The Evolving Role of Sparse Methods#

While deep learning has reduced reliance on handcrafted sparse models in some domains, sparse methods remain relevant because:

  1. Interpretability:

    • OMP/LASSO yield explicit basis selections, whereas CNNs operate as black boxes.
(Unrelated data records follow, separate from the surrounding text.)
-- pv_equiv track=rewrite | github.com/fedjaf123/Srb1.2 | srb_modules/import_common.py | format_missing_int_ranges
-- ===== SOURCE A (Python) =====
-- def format_missing_int_ranges(expected_start: int, present: set[int], expected_end: int) -> str:
--     if expected_end < expected_start:
--         return ""
--     missing = [n for n in range(expected_start, expected_end + 1) if n not in present]
--     if not missing:
--         return ""
--     ranges: list[tuple[int, int]] = []
--     cur_start = missing[0]
--     cur_end = missing[0]
--     for n in missing[1:]:
--         if n == cur_end + 1:
--             cur_end = n
--         else:
--             ranges.append((cur_start, cur_end))
--             cur_start = n
--             cur_end = n
--     ranges.append((cur_start, cur_end))
--     parts = []
--     for a, b in ranges:
--         parts.append(str(a) if a == b else f"{a}-{b}")
--     return ", ".join(parts)
-- ===== SOURCE B (Python) =====
-- def format_missing_int_ranges(expected_start: int, present, expected_end: int) -> str:
--     qs = sorted({x for x in present if expected_start <= x <= expected_end})
--     parts = []
--     lo = expected_start
--     for q in qs:
--         if lo <= q - 1:
--             parts.append(str(lo) if lo == q - 1 else f"{lo}-{q - 1}")
--         lo = q + 1
--     if lo <= expected_end:
--         parts.append(str(lo) if lo == expected_end else f"{lo}-{expected_end}")
--     return ", ".join(parts)
-- ===== Notes on version B (the rewrite author's own statement) =====
-- stated objective: alternative
-- what changed: Instead of materialising every integer of [start,end] and re-grouping the missing ones into runs, B sorts the distinct present values inside the range and emits each gap between consecutive present values (and the interval boundaries) directly.
import Mathlib
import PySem

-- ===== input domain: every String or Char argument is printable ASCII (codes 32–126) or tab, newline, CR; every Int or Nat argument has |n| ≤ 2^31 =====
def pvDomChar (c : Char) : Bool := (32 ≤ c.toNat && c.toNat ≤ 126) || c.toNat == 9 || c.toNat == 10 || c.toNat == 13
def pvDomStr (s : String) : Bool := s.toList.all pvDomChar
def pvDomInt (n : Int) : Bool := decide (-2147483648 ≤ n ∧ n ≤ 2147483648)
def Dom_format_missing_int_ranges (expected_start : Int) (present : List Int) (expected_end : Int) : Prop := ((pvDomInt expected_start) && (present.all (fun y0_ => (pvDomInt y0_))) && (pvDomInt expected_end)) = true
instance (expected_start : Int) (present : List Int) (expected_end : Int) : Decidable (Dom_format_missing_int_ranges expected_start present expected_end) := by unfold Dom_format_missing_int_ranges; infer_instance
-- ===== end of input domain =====

-- B replaces A's scan of every integer of [start,end] by a sort of the present values
-- inside the range followed by one walk over the gaps between them (alternative algorithm).

-- ===== PORT A =====
-- 'str(a) if a == b else f"{a}-{b}"' — the identical formatting expression both Pythons use
def pvFmt (a b : Int) : String :=
  if a = b then PySem.Int.toStr a else PySem.Int.toStr a ++ "-" ++ PySem.Int.toStr b

def format_missing_int_ranges (expected_start : Int) (present : List Int) (expected_end : Int) : String :=
  if expected_end < expected_start then "" else
  let missing := (PySem.List.pyRange expected_start (expected_end + 1) 1).filter
      (fun n => !(present.contains n))
  match missing with
  | [] => ""
  | m0 :: rest =>
    let st := rest.foldl
      (fun (acc : List (Int × Int) × Int × Int) n =>
        if n = acc.2.2 + 1 then (acc.1, acc.2.1, n)
        else (acc.1 ++ [(acc.2.1, acc.2.2)], n, n))
      ([], m0, m0)
    let ranges := st.1 ++ [(st.2.1, st.2.2)]
    let parts := ranges.map (fun ab => pvFmt ab.1 ab.2)
    PySem.Str.join ", " parts

-- ===== PORT B =====
def format_missing_int_ranges_alt (expected_start : Int) (present : List Int) (expected_end : Int) : String :=
  let qs := PySem.List.sorted
      (PySem.Set.ofList (present.filter (fun x => expected_start ≤ x && x ≤ expected_end)))
      (fun x => x) false
  let st := qs.foldl
    (fun (acc : List String × Int) q =>
      let parts := if acc.2 ≤ q - 1 then acc.1 ++ [pvFmt acc.2 (q - 1)] else acc.1
      (parts, q + 1))
    ([], expected_start)
  let parts := if st.2 ≤ expected_end then st.1 ++ [pvFmt st.2 expected_end] else st.1
  PySem.Str.join ", " parts

-- ===== PRECONDITION & SPEC =====
def Spec_format_missing_int_ranges (expected_start : Int) (present : List Int) (expected_end : Int) (out : String) : Prop := out = format_missing_int_ranges_alt expected_start present expected_end
instance (expected_start : Int) (present : List Int) (expected_end : Int) (out : String) : Decidable (Spec_format_missing_int_ranges expected_start present expected_end out) := by unfold Spec_format_missing_int_ranges; infer_instance

-- ===== CLAIM (what is proved, stated in full; the proofs are below) =====
def Claim_equal_format_missing_int_ranges : Prop := ∀ (expected_start : Int) (present : List Int) (expected_end : Int), Dom_format_missing_int_ranges expected_start present expected_end → Spec_format_missing_int_ranges expected_start present expected_end (format_missing_int_ranges expected_start present expected_end)

-- ===== LEMMAS AND PROOFS =====

-- A's grouping loop, as structural recursion on the remaining missing values
def pvRunsA (t : List Int) (cs ce : Int) : List (Int × Int) :=
  match t with
  | [] => [(cs, ce)]
  | n :: t' => if n = ce + 1 then pvRunsA t' cs n else (cs, ce) :: pvRunsA t' n n

def pvRunsFull : List Int → List (Int × Int)
  | [] => []
  | m :: t => pvRunsA t m m

-- the gap list: intervals of [lo,e] strictly between the (sorted, distinct) qs
def pvGaps (lo : Int) (qs : List Int) (e : Int) : List (Int × Int) :=
  match qs with
  | [] => if lo ≤ e then [(lo, e)] else []
  | q :: qs' => (if lo ≤ q - 1 then [(lo, q - 1)] else []) ++ pvGaps (q + 1) qs' e

theorem pvFoldA_eq_runsA (t : List Int) : ∀ (r : List (Int × Int)) (cs ce : Int),
    (let st := t.foldl
        (fun (acc : List (Int × Int) × Int × Int) n =>
          if n = acc.2.2 + 1 then (acc.1, acc.2.1, n)
          else (acc.1 ++ [(acc.2.1, acc.2.2)], n, n)) (r, cs, ce)
     st.1 ++ [(st.2.1, st.2.2)]) = r ++ pvRunsA t cs ce := by
  induction t with
  | nil => intro r cs ce; simp [pvRunsA]
  | cons n t ih =>
    intro r cs ce
    simp only [List.foldl_cons, pvRunsA]
    by_cases h : n = ce + 1
    · simp [h, ih]
    · simp [h, ih]

theorem pvRunsA_contig (k : Nat) : ∀ (ce b : Int) (t : List Int) (cs : Int),
    k = (b - ce).toNat → ce ≤ b →
    pvRunsA (PySem.List.pyRange (ce + 1) (b + 1) 1 ++ t) cs ce = pvRunsA t cs b := by
  induction k with
  | zero =>
    intro ce b t cs hk hle
    have : b = ce := by omega
    subst this
    rw [PySem.List.pyRange_one_eq_nil (by omega)]
    simp
  | succ k ih =>
    intro ce b t cs hk hle
    have hlt : ce + 1 < b + 1 := by omega
    rw [PySem.List.pyRange_one_cons hlt]
    simp only [List.cons_append, pvRunsA]
    exact ih (ce + 1) b t cs (by omega) (by omega)

theorem pvMem_missing {lo e : Int} {qs : List Int} {n : Int}
    (h : n ∈ (PySem.List.pyRange lo (e + 1) 1).filter (fun m => !(qs.contains m))) :
    lo ≤ n ∧ n ≤ e := by
  have := List.mem_filter.mp h
  have := (PySem.List.mem_pyRange_one).mp this.1
  omega

-- the core correspondence: grouping the missing values of [lo,e] into maximal runs
-- yields exactly the gaps between consecutive present values
theorem pvRuns_eq_gaps (qs : List Int) : ∀ (lo e : Int),
    qs.Pairwise (· < ·) → (∀ q ∈ qs, lo ≤ q ∧ q ≤ e) →
    pvRunsFull ((PySem.List.pyRange lo (e + 1) 1).filter (fun n => !(qs.contains n)))
      = pvGaps lo qs e := by
  induction qs with
  | nil =>
    intro lo e _ _
    simp only [List.contains_eq_mem]
    rw [List.filter_eq_self.mpr (by intro a _; simp)]
    by_cases h : lo ≤ e
    · rw [PySem.List.pyRange_one_cons (by omega)]
      simp only [pvRunsFull, pvGaps, if_pos h]
      have := pvRunsA_contig (e - lo).toNat lo e [] lo rfl h
      simpa [pvRunsA] using this
    · rw [PySem.List.pyRange_one_eq_nil (by omega)]
      simp [pvRunsFull, pvGaps, h]
  | cons q qs' ih =>
    intro lo e hpw hbd
    have hq := hbd q (by simp)
    have hqs' : ∀ x ∈ qs', q < x := by
      intro x hx; exact (List.pairwise_cons.mp hpw).1 x hx
    -- split the range at q
    obtain ⟨hq1, hq2⟩ := hq
    -- split the range at q
    have hcons_q : PySem.List.pyRange q (e + 1) 1 = q :: PySem.List.pyRange (q + 1) (e + 1) 1 :=
      PySem.List.pyRange_one_cons (by omega)
    have hsplit : PySem.List.pyRange lo (e + 1) 1
        = PySem.List.pyRange lo q 1 ++ q :: PySem.List.pyRange (q + 1) (e + 1) 1 := by
      rw [PySem.List.pyRange_one_append lo q (e + 1) (by omega) (by omega), hcons_q]
    have hfl : (PySem.List.pyRange lo q 1).filter (fun n => !((q :: qs').contains n))
        = PySem.List.pyRange lo q 1 := by
      apply List.filter_eq_self.mpr
      intro a ha
      have := (PySem.List.mem_pyRange_one).mp ha
      simp only [List.contains_eq_mem, Bool.not_eq_eq_eq_not, Bool.not_true, decide_eq_false_iff_not]
      intro hmem
      rcases List.mem_cons.mp hmem with h | h
      · omega
      · exact absurd (hqs' a h) (by omega)
    have hfr : (PySem.List.pyRange (q + 1) (e + 1) 1).filter (fun n => !((q :: qs').contains n))
        = (PySem.List.pyRange (q + 1) (e + 1) 1).filter (fun n => !(qs'.contains n)) := by
      apply List.filter_congr
      intro a ha
      have := (PySem.List.mem_pyRange_one).mp ha
      simp only [List.contains_eq_mem, List.mem_cons]
      have : a ≠ q := by omega
      simp [this]
    have hM : (PySem.List.pyRange lo (e + 1) 1).filter (fun n => !((q :: qs').contains n))
        = PySem.List.pyRange lo q 1
          ++ (PySem.List.pyRange (q + 1) (e + 1) 1).filter (fun n => !(qs'.contains n)) := by
      rw [hsplit, List.filter_append]
      simp only [List.filter_cons]
      rw [hfl, hfr]
      simp
    have hIH := ih (q + 1) e (List.pairwise_cons.mp hpw).2
      (fun x hx => ⟨by have := hqs' x hx; omega, (hbd x (by simp [hx])).2⟩)
    rw [hM]
    by_cases hlo : lo ≤ q - 1
    · -- nonempty block [lo, q-1] before q
      have hcons_lo : PySem.List.pyRange lo q 1 = lo :: PySem.List.pyRange (lo + 1) q 1 :=
        PySem.List.pyRange_one_cons (by omega)
      rw [hcons_lo]
      simp only [pvRunsFull, List.cons_append]
      have hcontig := pvRunsA_contig (q - 1 - lo).toNat lo (q - 1)
        ((PySem.List.pyRange (q + 1) (e + 1) 1).filter (fun n => !(qs'.contains n))) lo rfl (by omega)
      have heq : PySem.List.pyRange (lo + 1) ((q - 1) + 1) 1 = PySem.List.pyRange (lo + 1) q 1 := by
        norm_num
      rw [heq] at hcontig
      rw [hcontig]
      simp only [pvGaps, if_pos hlo, List.singleton_append]
      cases hMc : (PySem.List.pyRange (q + 1) (e + 1) 1).filter (fun n => !(qs'.contains n)) with
      | nil =>
        rw [hMc] at hIH
        simp only [pvRunsFull] at hIH
        simp [pvRunsA, ← hIH]
      | cons n t =>
        have hn : q + 1 ≤ n := (pvMem_missing (by rw [hMc]; simp)).1
        rw [hMc] at hIH
        simp only [pvRunsFull] at hIH
        simp only [pvRunsA, if_neg (by omega : ¬ n = (q - 1) + 1)]
        rw [hIH]
    · -- lo = q : no gap before q
      have : lo = q := by omega
      subst this
      rw [PySem.List.pyRange_one_eq_nil (by omega)]
      simp only [List.nil_append, pvGaps, if_neg hlo, List.nil_append]
      exact hIH

-- B's fold builds exactly the formatted gap list
theorem pvFoldB_eq_gaps (qs : List Int) : ∀ (lo e : Int) (r : List String),
    (let st := qs.foldl
        (fun (acc : List String × Int) q =>
          let parts := if acc.2 ≤ q - 1 then acc.1 ++ [pvFmt acc.2 (q - 1)] else acc.1
          (parts, q + 1)) (r, lo)
     if st.2 ≤ e then st.1 ++ [pvFmt st.2 e] else st.1)
    = r ++ (pvGaps lo qs e).map (fun ab => pvFmt ab.1 ab.2) := by
  induction qs with
  | nil =>
    intro lo e r
    by_cases h : lo ≤ e <;> simp [pvGaps, h]
  | cons q qs' ih =>
    intro lo e r
    simp only [List.foldl_cons, pvGaps, List.map_append]
    by_cases h : lo ≤ q - 1
    · simp only [if_pos h]
      rw [ih (q + 1) e (r ++ [pvFmt lo (q - 1)])]
      simp
    · simp only [if_neg h]
      rw [ih (q + 1) e r]
      simp

-- membership in B's sorted distinct filtered list, for range elements
theorem pvContains_eq (present : List Int) (lo e n : Int) (hn : lo ≤ n) (hne : n ≤ e)
    (hrange : ∀ x, x ∈ (present.filter (fun x => lo ≤ x && x ≤ e)) ↔
        (lo ≤ x ∧ x ≤ e ∧ x ∈ present)) :
    ((PySem.List.sorted (PySem.Set.ofList (present.filter (fun x => lo ≤ x && x ≤ e)))
        (fun x => x) false).contains n) = present.contains n := by
  simp only [List.contains_eq_mem, decide_eq_decide]
  rw [PySem.List.mem_sorted, PySem.Set.mem_ofList, hrange n]
  constructor
  · exact fun h => h.2.2
  · exact fun h => ⟨hn, hne, h⟩

theorem format_missing_eq (expected_start : Int) (present : List Int) (expected_end : Int) :
    format_missing_int_ranges expected_start present expected_end
      = format_missing_int_ranges_alt expected_start present expected_end := by
  set s := expected_start
  set e := expected_end
  set qs := PySem.List.sorted
      (PySem.Set.ofList (present.filter (fun x => s ≤ x && x ≤ e))) (fun x => x) false with hqs
  have hrng : ∀ x, x ∈ (present.filter (fun x => s ≤ x && x ≤ e)) ↔
      (s ≤ x ∧ x ≤ e ∧ x ∈ present) := by
    intro x
    simp only [List.mem_filter, Bool.and_eq_true, decide_eq_true_eq]
    tauto
  have hpw : qs.Pairwise (· < ·) := PySem.List.sorted_ofList_pairwise_lt _
  have hbd : ∀ q ∈ qs, s ≤ q ∧ q ≤ e := by
    intro q hq
    rw [hqs, PySem.List.mem_sorted, PySem.Set.mem_ofList, hrng q] at hq
    exact ⟨hq.1, hq.2.1⟩
  -- A's filter over 'present' equals the filter over qs, on the range
  have hfilter : (PySem.List.pyRange s (e + 1) 1).filter (fun n => !(present.contains n))
      = (PySem.List.pyRange s (e + 1) 1).filter (fun n => !(qs.contains n)) := by
    apply List.filter_congr
    intro n hn
    have := (PySem.List.mem_pyRange_one).mp hn
    rw [pvContains_eq present s e n this.1 (by omega) hrng]
  -- B側: rewrite B into the joined gap list
  have hB : format_missing_int_ranges_alt s present e
      = PySem.Str.join ", " ((pvGaps s qs e).map (fun ab => pvFmt ab.1 ab.2)) := by
    unfold format_missing_int_ranges_alt
    rw [← hqs]
    have := pvFoldB_eq_gaps qs s e []
    simp only [List.nil_append] at this
    simp only []
    rw [this]
  have hruns := pvRuns_eq_gaps qs s e hpw hbd
  unfold format_missing_int_ranges
  rw [hB]
  by_cases hse : e < s
  · -- empty interval: qs = [] and no gaps
    have hfnil : present.filter (fun x => s ≤ x && x ≤ e) = [] := by
      rw [List.filter_eq_nil_iff]
      intro x _
      simp only [Bool.and_eq_true, decide_eq_true_eq, not_and]
      omega
    have hqnil : qs = [] := by
      rw [hqs, hfnil]
      rfl
    rw [if_pos hse, hqnil]
    simp [pvGaps, show ¬ s ≤ e by omega, PySem.Str.join]
  · rw [if_neg hse]
    simp only [hfilter]
    cases hm : (PySem.List.pyRange s (e + 1) 1).filter (fun n => !(qs.contains n)) with
    | nil =>
      rw [hm] at hruns
      simp only [pvRunsFull] at hruns
      rw [← hruns]
      simp [PySem.Str.join]
    | cons m0 rest =>
      rw [hm] at hruns
      simp only [pvRunsFull] at hruns
      simp only []
      rw [pvFoldA_eq_runsA rest [] m0 m0]
      simp only [List.nil_append]
      rw [hruns]
-- ===== VERDICT (by name: the statement is the Claim_ definition above) =====
theorem format_missing_int_ranges_spec : Claim_equal_format_missing_int_ranges := by
  intro s present e _
  unfold Spec_format_missing_int_ranges
  exact format_missing_eq s present e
    • Critical in fields like medicine or physics where model transparency is required.

  2. Data-Efficiency:

    • Sparse methods often outperform DL in low-data regimes (e.g., medical imaging with small datasets).

  3. Theoretical Guarantees:

    • Compressed sensing (OMP) and convex optimization (LASSO) provide recovery guarantees under precise conditions, unlike empirical DL results.

  4. Hybrid Approaches:

    • Modern architectures (e.g., ISTA-Net, Learned Iterative Shrinkage) blend sparse priors with deep learning, showing that sparsity remains a useful inductive bias.

Sparse learning and deep learning are complementary:

  • CNNs dominate when data is abundant and interpretability is secondary.

  • OMP/LASSO persist in scenarios requiring rigor, efficiency, or transparency.

  • Functional analysis bridges these paradigms, providing tools to analyze both fixed and learned representations.


MRI reconstruction (Further Reading)#

MRI reconstruction can be formulated as an inverse problem where the goal is to recover the original image \( \mathbf{m} \) from under-sampled k-space measurements \( \mathbf{y} \). This is achieved using sparse optimization techniques.

A common formulation for MRI reconstruction is:

\[ \min_{\mathbf{m}} \|\mathbf{F}_u \mathbf{m} - \mathbf{y}\|_2^2 + \lambda \|\Psi \mathbf{m}\|_p \]

where:

  • \( \mathbf{m} \) represents the MRI image to be reconstructed.

  • \( \mathbf{F}_u \) is the under-sampled Fourier operator, mapping the image to k-space.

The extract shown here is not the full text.